The bantam sunfish has no known predators. Many predatory fish coexist in the habitat of bantam sunfish; however, predation has not been documented in literature reports. One extensive study at Wolf Lake, Illinois found no evidence of predation on the bantam sunfish. Gut analysis of potential predators, including largemouth bass, black crappie, white crappie, warmouth, bluegill, and yellow bullhead revealed a lack of predation on bantam sunfish.

The bantam sunfish typically inhabits sloughs, oxbows, ponds, backwaters, lakes, and swamps. The vegetated margins of these environments are dominated by spatterdock, American lotus, broadleaf arrowhead, coontail (Ceratophyllum demersum), and duckweed (Lemna spp.) and are the preferred habitat for this fish. Substrates commonly consist of detritus, mud, and silt, with some sand.

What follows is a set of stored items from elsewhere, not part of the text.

lemma pvBFlood_spec (g : List (List Int)) (q : Int) :
    ∀ (fuel : Nat) (region : PySem.Set (Int × Int)) (queue : List (Int × Int)),
    region.Nodup → queue.Nodup → (∀ c ∈ queue, c ∈ region) →
    (∀ p ∈ region, pvIn g p) → (∀ p ∈ region, pvReach g q p) →
    ((0, 0) : Int × Int) ∈ region →
    (∀ p ∈ region, p ∉ queue → ∀ p', pvAdj p p' → pvIn g p' → pvVal g p' < q → p' ∈ region) →
    queue.length + 2 * ((pvR g * pvC g).toNat - region.length) < fuel →
    (pvBFlood g (pvR g) (pvC g) q fuel region queue).Nodup ∧
    (∀ p ∈ pvBFlood g (pvR g) (pvC g) q fuel region queue, pvReach g q p) ∧
    ((0, 0) : Int × Int) ∈ pvBFlood g (pvR g) (pvC g) q fuel region queue ∧
    (∀ p ∈ pvBFlood g (pvR g) (pvC g) q fuel region queue, ∀ p',
      pvAdj p p' → pvIn g p' → pvVal g p' < q →
        p' ∈ pvBFlood g (pvR g) (pvC g) q fuel region queue) := by
  intro fuel
  induction fuel with
  | zero => intro region queue _ _ _ _ _ _ _ hf; omega
  | succ fuel ih =>
    intro region queue hndR hndQ hQsub hRin hRsound h0 hclosed hf
    cases queue with
    | nil =>
      have hred : pvBFlood g (pvR g) (pvC g) q (fuel + 1) region [] = region := rfl
      rw [hred]
      exact ⟨hndR, hRsound, h0, fun p hp => hclosed p hp (List.not_mem_nil)⟩
    | cons c rest =>
      obtain ⟨x, y⟩ := c
      obtain ⟨ext, hV, hQ, hextnd, hextP, hcov⟩ :=
        pvBExpand_fold g q (pvNbrs (x, y)) region rest
      set st := (pvNbrs (x, y)).foldl (pvBExpand g (pvR g) (pvC g) q) (region, rest) with hst
      have hred : pvBFlood g (pvR g) (pvC g) q (fuel + 1) region ((x, y) :: rest) =
          pvBFlood g (pvR g) (pvC g) q fuel st.1 st.2 := rfl
      rw [hred, hV, hQ]
      have hheadR : ((x, y) : Int × Int) ∈ region := hQsub _ (List.mem_cons_self ..)
      have hextNotR : ∀ c' ∈ ext, c' ∉ region := fun c' hc' => (hextP c' hc').1
      have hrestR : ∀ c' ∈ rest, c' ∈ region := fun c' hc' =>
        hQsub c' (List.mem_cons_of_mem _ hc')
      have hndR' : (region ++ ext).Nodup := by
        rw [List.nodup_append]
        exact ⟨hndR, hextnd, fun a ha b hb hab => hextNotR b hb (hab ▸ ha)⟩
      have hRin' : ∀ p ∈ region ++ ext, pvIn g p := by
        intro p hp
        rcases List.mem_append.1 hp with hp | hp
        · exact hRin p hp
        · exact (hextP p hp).2.1
      refine ih (region ++ ext) (rest ++ ext) hndR' ?_ ?_ hRin' ?_ ?_ ?_ ?_
      · rw [List.nodup_append]
        exact ⟨(List.nodup_cons.1 hndQ).2, hextnd,
          fun a ha b hb hab => hextNotR b hb (hab ▸ hrestR a ha)⟩
      · intro c' hc'
        rcases List.mem_append.1 hc' with hc' | hc'
        · exact List.mem_append.2 (Or.inl (hrestR c' hc'))
        · exact List.mem_append.2 (Or.inr hc')
      · intro p hp
        rcases List.mem_append.1 hp with hp | hp
        · exact hRsound p hp
        · obtain ⟨-, hin', hval', hmem'⟩ := hextP p hp
          exact pvReach.step (hRsound _ hheadR) ((mem_pvNbrs_iff p (x, y)).1 hmem') hin' hval'
      · exact List.mem_append.2 (Or.inl h0)
      · intro p hp hpq p' hadj hin' hval'
        rcases List.mem_append.1 hp with hp | hp
        · by_cases hphead : p = ((x, y) : Int × Int)
          · subst hphead
            exact hcov p' ((mem_pvNbrs_iff p' (x, y)).2 hadj) hin' hval'
          · have hpnot : p ∉ ((x, y) :: rest : List (Int × Int)) := by
              intro hmem
              rcases List.mem_cons.1 hmem with h | h
              · exact hphead h
              · exact hpq (List.mem_append.2 (Or.inl h))
            exact List.mem_append.2 (Or.inl (hclosed p hp hpnot p' hadj hin' hval'))
        · exact absurd (List.mem_append.2 (Or.inr hp)) hpq
      · have hbound := pv_card_bound (g := g) (region ++ ext) hndR' hRin'
        simp only [List.length_append, List.length_cons] at hf hbound ⊢
        omega
-- pv_equiv track=rewrite | github.com/Abhay-Kanwasi/Learning-Python | String/dsa.py | encrypt_the_string
-- ===== SOURCE A (Python) =====
-- def encrypt_the_string(string):
--     storage = {}
--     for character in string:
--         if character in storage:
--             storage[character] += 1
--         else:
--             storage[character] = 1
--     output = "".join(
--         f"{character}{hex(count)[2:]}" for character, count in storage.items()
--     )
--     return output[::-1]
-- ===== SOURCE B (Python) =====
-- def encrypt_the_string(string):
--     if not string:
--         return ""
--     c = string[0]
--     rest = "".join(ch for ch in string if ch != c)
--     n = len(string) - len(rest)
--     digits = ""
--     while True:
--         digits += "0123456789abcdef"[n % 16]
--         n //= 16
--         if n == 0:
--             break
--     return encrypt_the_string(rest) + digits + c
-- ===== Notes on version B (the rewrite author's own statement) =====
-- stated objective: alternative
-- what changed: Replaces A's counting-dict pass + hex() formatting + final [::-1] with a recursion that partitions the string on its first character (strip all its occurrences, count by length difference), emits hex digits least-significant-first via a manual divmod-16 loop, and so builds the reversed output directly with no dict, no hex() and no final reversal.
import Mathlib
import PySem

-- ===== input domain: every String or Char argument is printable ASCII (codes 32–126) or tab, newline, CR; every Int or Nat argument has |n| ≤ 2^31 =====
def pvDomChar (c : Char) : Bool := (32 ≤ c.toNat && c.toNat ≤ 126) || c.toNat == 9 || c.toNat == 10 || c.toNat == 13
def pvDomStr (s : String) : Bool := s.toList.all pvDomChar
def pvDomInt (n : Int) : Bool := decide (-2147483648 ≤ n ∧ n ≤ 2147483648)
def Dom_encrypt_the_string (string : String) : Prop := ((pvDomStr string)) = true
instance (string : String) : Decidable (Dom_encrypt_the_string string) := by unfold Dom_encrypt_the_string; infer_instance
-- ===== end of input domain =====

-- B replaces A's counting-dict pass + hex() + final [::-1] by a recursive partition: take the first
-- character, strip all its occurrences, recurse, and emit hex digits least-significant-first so the
-- reversed output is built directly (alternative decomposition, not claimed faster).

-- ===== PORT A =====
-- A-side helper: the hex digit for 0 ≤ n < 16, as Python's lowercase hex uses
def pyHexDigit (n : Nat) : Char := if n < 10 then Char.ofNat (48 + n) else Char.ofNat (87 + n)

-- A-side helper: hex(n)[2:] for a nonnegative count n (A calls exactly hex(count)[2:]); exact for n ≥ 0
def pyHexDigits (n : Nat) : List Char :=
  if _h : n < 16 then [pyHexDigit n]
  else pyHexDigits (n / 16) ++ [pyHexDigit (n % 16)]
decreasing_by exact Nat.div_lt_self (by omega) (by omega)

-- counts are positive Ints; hex(count)[2:] is ported via pyHexDigits count.toNat;
-- "".join of the pieces is their concatenation (flatten); output[::-1] is reverse
def encrypt_the_string (string : String) : String :=
  let storage : PySem.Dict Char Int :=
    string.toList.foldl
      (fun d character =>
        if d.contains character then d.insert character (d.getD character 0 + 1)
        else d.insert character 1)
      PySem.Dict.empty
  let output : List Char :=
    (storage.items.map (fun p => p.1 :: pyHexDigits p.2.toNat)).flatten
  String.ofList output.reverse

-- ===== PORT B =====
-- B-side helper: "0123456789abcdef"[k], exact for the 0 ≤ k < 16 indices B uses
def altHexTable (k : Nat) : Char := ("0123456789abcdef".toList).getD k ' '

-- B-side helper: the do-while loop accumulating digits ("digits += table[n % 16]; n //= 16; stop when n == 0");
-- n is a nonnegative Python int, so Nat % and / are exact here
def altDigits (n : Nat) (digits : List Char) : List Char :=
  let digits := digits ++ [altHexTable (n % 16)]
  if _h : n / 16 = 0 then digits else altDigits (n / 16) digits
decreasing_by exact Nat.div_lt_self (by omega) (by omega)

-- B-side helper: the recursion; rest = the chars of string that differ from its first char,
-- n = len(string) - len(rest) (nonnegative, so Nat subtraction is exact)
def altGo (s : List Char) : List Char :=
  match s with
  | [] => []
  | c :: t =>
    let rest := (c :: t).filter (fun ch => ch ≠ c)
    let n := (c :: t).length - rest.length
    altGo rest ++ altDigits n [] ++ [c]
termination_by s.length
decreasing_by
  simp only [List.filter_cons, ne_eq, not_true_eq_false, decide_false,
    List.length_cons]
  exact Nat.lt_succ_of_le (List.length_filter_le _ t)

def encrypt_the_string_alt (string : String) : String :=
  String.ofList (altGo string.toList)

-- ===== PRECONDITION & SPEC =====
def Spec_encrypt_the_string (string : String) (out : String) : Prop := out = encrypt_the_string_alt string
instance (string : String) (out : String) : Decidable (Spec_encrypt_the_string string out) := by unfold Spec_encrypt_the_string; infer_instance

-- ===== CLAIM =====
def Claim_equal_encrypt_the_string : Prop := ∀ (string : String), Dom_encrypt_the_string string → Spec_encrypt_the_string string (encrypt_the_string string)

-- ===== LEMMAS AND PROOFS =====

-- A's loop body equals the counter step (when the key is absent, getD is 0 anyway)
theorem a_foldl_eq_counter (xs : List Char) :
    xs.foldl
      (fun d character =>
        if d.contains character then d.insert character (d.getD character 0 + 1)
        else d.insert character 1)
      PySem.Dict.empty = PySem.Dict.counter xs := by
  rw [List.foldl_ext (g := fun d x => d.insert x (d.getD x 0 + 1))]
  · exact PySem.Dict.foldl_insert_getD_add_one_eq_counter xs
  · intro d x _
    by_cases h : d.contains x
    · simp [h]
    · simp only [Bool.not_eq_true] at h
      simp [h, PySem.Dict.getD, (PySem.Dict.get?_eq_none_iff_contains d x).mpr h]

theorem altHexTable_eq (k : Nat) (hk : k < 16) : altHexTable k = pyHexDigit k := by
  interval_cases k <;> rfl

-- B's digit loop produces exactly hex(n)[2:] reversed, appended to the accumulator
theorem altDigits_eq (n : Nat) (acc : List Char) :
    altDigits n acc = acc ++ (pyHexDigits n).reverse := by
  induction n using Nat.strong_induction_on generalizing acc with
  | _ n ih =>
    rw [altDigits, pyHexDigits]
    by_cases h : n / 16 = 0
    · have h16 : n < 16 := Nat.lt_of_div_eq_zero (by omega) h
      simp [h, h16, Nat.mod_eq_of_lt h16, altHexTable_eq n h16]
    · have h16 : ¬ n < 16 := fun hlt => h (Nat.div_eq_of_lt hlt)
      simp [h, h16, ih (n / 16) (Nat.div_lt_self (by omega) (by omega)),
        altHexTable_eq _ (Nat.mod_lt _ (by omega))]

-- removing every copy of the head and counting what was removed: n = count of the head
theorem length_sub_filter (c : Char) (t : List Char) :
    (c :: t).length - ((c :: t).filter (fun ch => ch ≠ c)).length = (c :: t).count c := by
  induction t with
  | nil => simp
  | cons x xs ih =>
    by_cases hx : x = c
    · subst hx
      simp only [List.filter, List.length_cons, List.count_cons] at *
      simp_all
      omega
    · have h1 : ((c :: x :: xs).filter (fun ch => ch ≠ c)).length
          = ((c :: xs).filter (fun ch => ch ≠ c)).length + 1 := by
        simp [List.filter, hx]
      have h2 : (c :: x :: xs).count c = (c :: xs).count c := by
        simp [hx]
      have h3 : ((c :: xs).filter (fun ch => ch ≠ c)).length ≤ (c :: xs).length :=
        List.length_filter_le _ _
      simp only [List.length_cons] at *
      omega

-- ordered dedup peels off the head and everything equal to it
theorem set_add_mem (acc : List Char) (x : Char) (h : acc.contains x = true) :
    PySem.Set.add acc x = acc := by
  simp [PySem.Set.add, List.contains_iff_mem.mp h]

theorem set_foldl_contains (acc : List Char) (xs : List Char) (c : Char)
    (h : acc.contains c = true) :
    List.foldl PySem.Set.add acc xs = List.foldl PySem.Set.add acc (xs.filter (fun ch => ch ≠ c)) := by
  induction xs generalizing acc with
  | nil => rfl
  | cons x t ih =>
    simp only [List.foldl_cons, List.filter_cons]
    by_cases hx : x = c
    · subst hx
      simp only [ne_eq, not_true_eq_false, decide_false]
      rw [set_add_mem acc x h]
      exact ih acc h
    · simp only [ne_eq, hx, not_false_eq_true, decide_true, if_true, List.foldl_cons]
      refine ih (PySem.Set.add acc x) ?_
      unfold PySem.Set.add
      split
      · exact h
      · simp only [List.contains_append, h, Bool.true_or]

theorem set_foldl_cons_notmem (c : Char) (acc : List Char) (xs : List Char)
    (h : ∀ y ∈ xs, y ≠ c) :
    List.foldl PySem.Set.add (c :: acc) xs = c :: List.foldl PySem.Set.add acc xs := by
  induction xs generalizing acc with
  | nil => rfl
  | cons x t ih =>
    have hx : x ≠ c := h x (List.mem_cons_self ..)
    have hstep : PySem.Set.add (c :: acc) x = c :: PySem.Set.add acc x := by
      unfold PySem.Set.add
      have hcx : PySem.Set.contains (c :: acc) x = PySem.Set.contains acc x := by
        unfold PySem.Set.contains
        rw [List.contains_cons, beq_eq_false_iff_ne.mpr hx, Bool.false_or]
      rw [hcx]
      split <;> simp
    simp only [List.foldl_cons, hstep]
    exact ih (PySem.Set.add acc x) (fun y hy => h y (List.mem_cons_of_mem _ hy))

theorem dedup_cons (c : Char) (t : List Char) :
    PySem.List.dedup (c :: t) = c :: PySem.List.dedup (t.filter (fun ch => ch ≠ c)) := by
  unfold PySem.List.dedup PySem.Set.ofList
  have hempty : PySem.Set.add PySem.Set.empty c = [c] := by
    simp [PySem.Set.add, PySem.Set.empty]
  simp only [List.foldl_cons, hempty]
  rw [set_foldl_contains [c] t c (by simp)]
  rw [set_foldl_cons_notmem c [] _ (fun y hy => by
    simp only [List.mem_filter, ne_eq, decide_eq_true_eq] at hy
    exact hy.2)]
  rfl

-- the heart of the proof: B's recursion computes the reverse of A's joined items
theorem altGo_eq (s : List Char) :
    altGo s = (((PySem.List.dedup s).map (fun c => c :: pyHexDigits (s.count c))).flatten).reverse := by
  induction s using altGo.induct with
  | case1 => simp [altGo]
  | case2 c t rest ih =>
    rw [altGo]
    have hrest : (c :: t).filter (fun ch => ch ≠ c) = t.filter (fun ch => ch ≠ c) := by
      simp
    simp only [rest, hrest] at ih
    rw [hrest, ih, altDigits_eq]
    have hn : (c :: t).length - (t.filter (fun ch => ch ≠ c)).length = (c :: t).count c := by
      have := length_sub_filter c t
      rwa [hrest] at this
    rw [hn, dedup_cons]
    have hmap : (PySem.List.dedup (t.filter (fun ch => ch ≠ c))).map
          (fun d => d :: pyHexDigits ((c :: t).count d))
        = (PySem.List.dedup (t.filter (fun ch => ch ≠ c))).map
          (fun d => d :: pyHexDigits ((t.filter (fun ch => ch ≠ c)).count d)) := by
      refine List.map_congr_left fun d hd => ?_
      rw [PySem.List.dedup_eq_ofList, PySem.Set.mem_ofList] at hd
      have hdc : d ≠ c := by
        simp only [List.mem_filter, ne_eq, decide_eq_true_eq] at hd
        exact hd.2
      have h1 : (c :: t).count d = t.count d := by
        simp [Ne.symm hdc]
      have h2 : (t.filter (fun ch => ch ≠ c)).count d = t.count d := by
        rw [List.count_filter]
        simp [hdc]
      rw [h1, h2]
    simp only [List.map_cons, List.flatten_cons, List.reverse_append, List.reverse_cons,
      hmap]
    simp

-- ===== VERDICT =====
theorem encrypt_the_string_spec : Claim_equal_encrypt_the_string := by
  intro string _
  unfold Spec_encrypt_the_string encrypt_the_string encrypt_the_string_alt
  simp only [a_foldl_eq_counter, PySem.Dict.items_counter, List.map_map, altGo_eq]
  rw [PySem.List.dedup_eq_ofList]
  simp [Function.comp_def]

Environmental degradation caused by anthropogenic disturbance, particularly drainage of wetlands, is probably the greatest threat to the persistence of bantam sunfish in the wild. Wetlands and swamps have been channelized, dredged, drained, and converted to croplands. Rapid population growth in the southern portions of the United States poses multiple threats to aquatic biota as the development of land and water resources continues to accelerate. Over-collection for scientific research and educational purposes could become a problem given the bantam sunfish's short lifespan.

==Life history==

The typical spawning period for the species throughout its range is from mid-April to early June. Only large males at least one year and 40 mm in length appear to be sexually mature and do most of the spawning. Females become sexually mature at one year of age; these individuals may be as short as 34 mm in length. However, the largest females develop the earliest mature ova and probably contribute most to the spawning effort.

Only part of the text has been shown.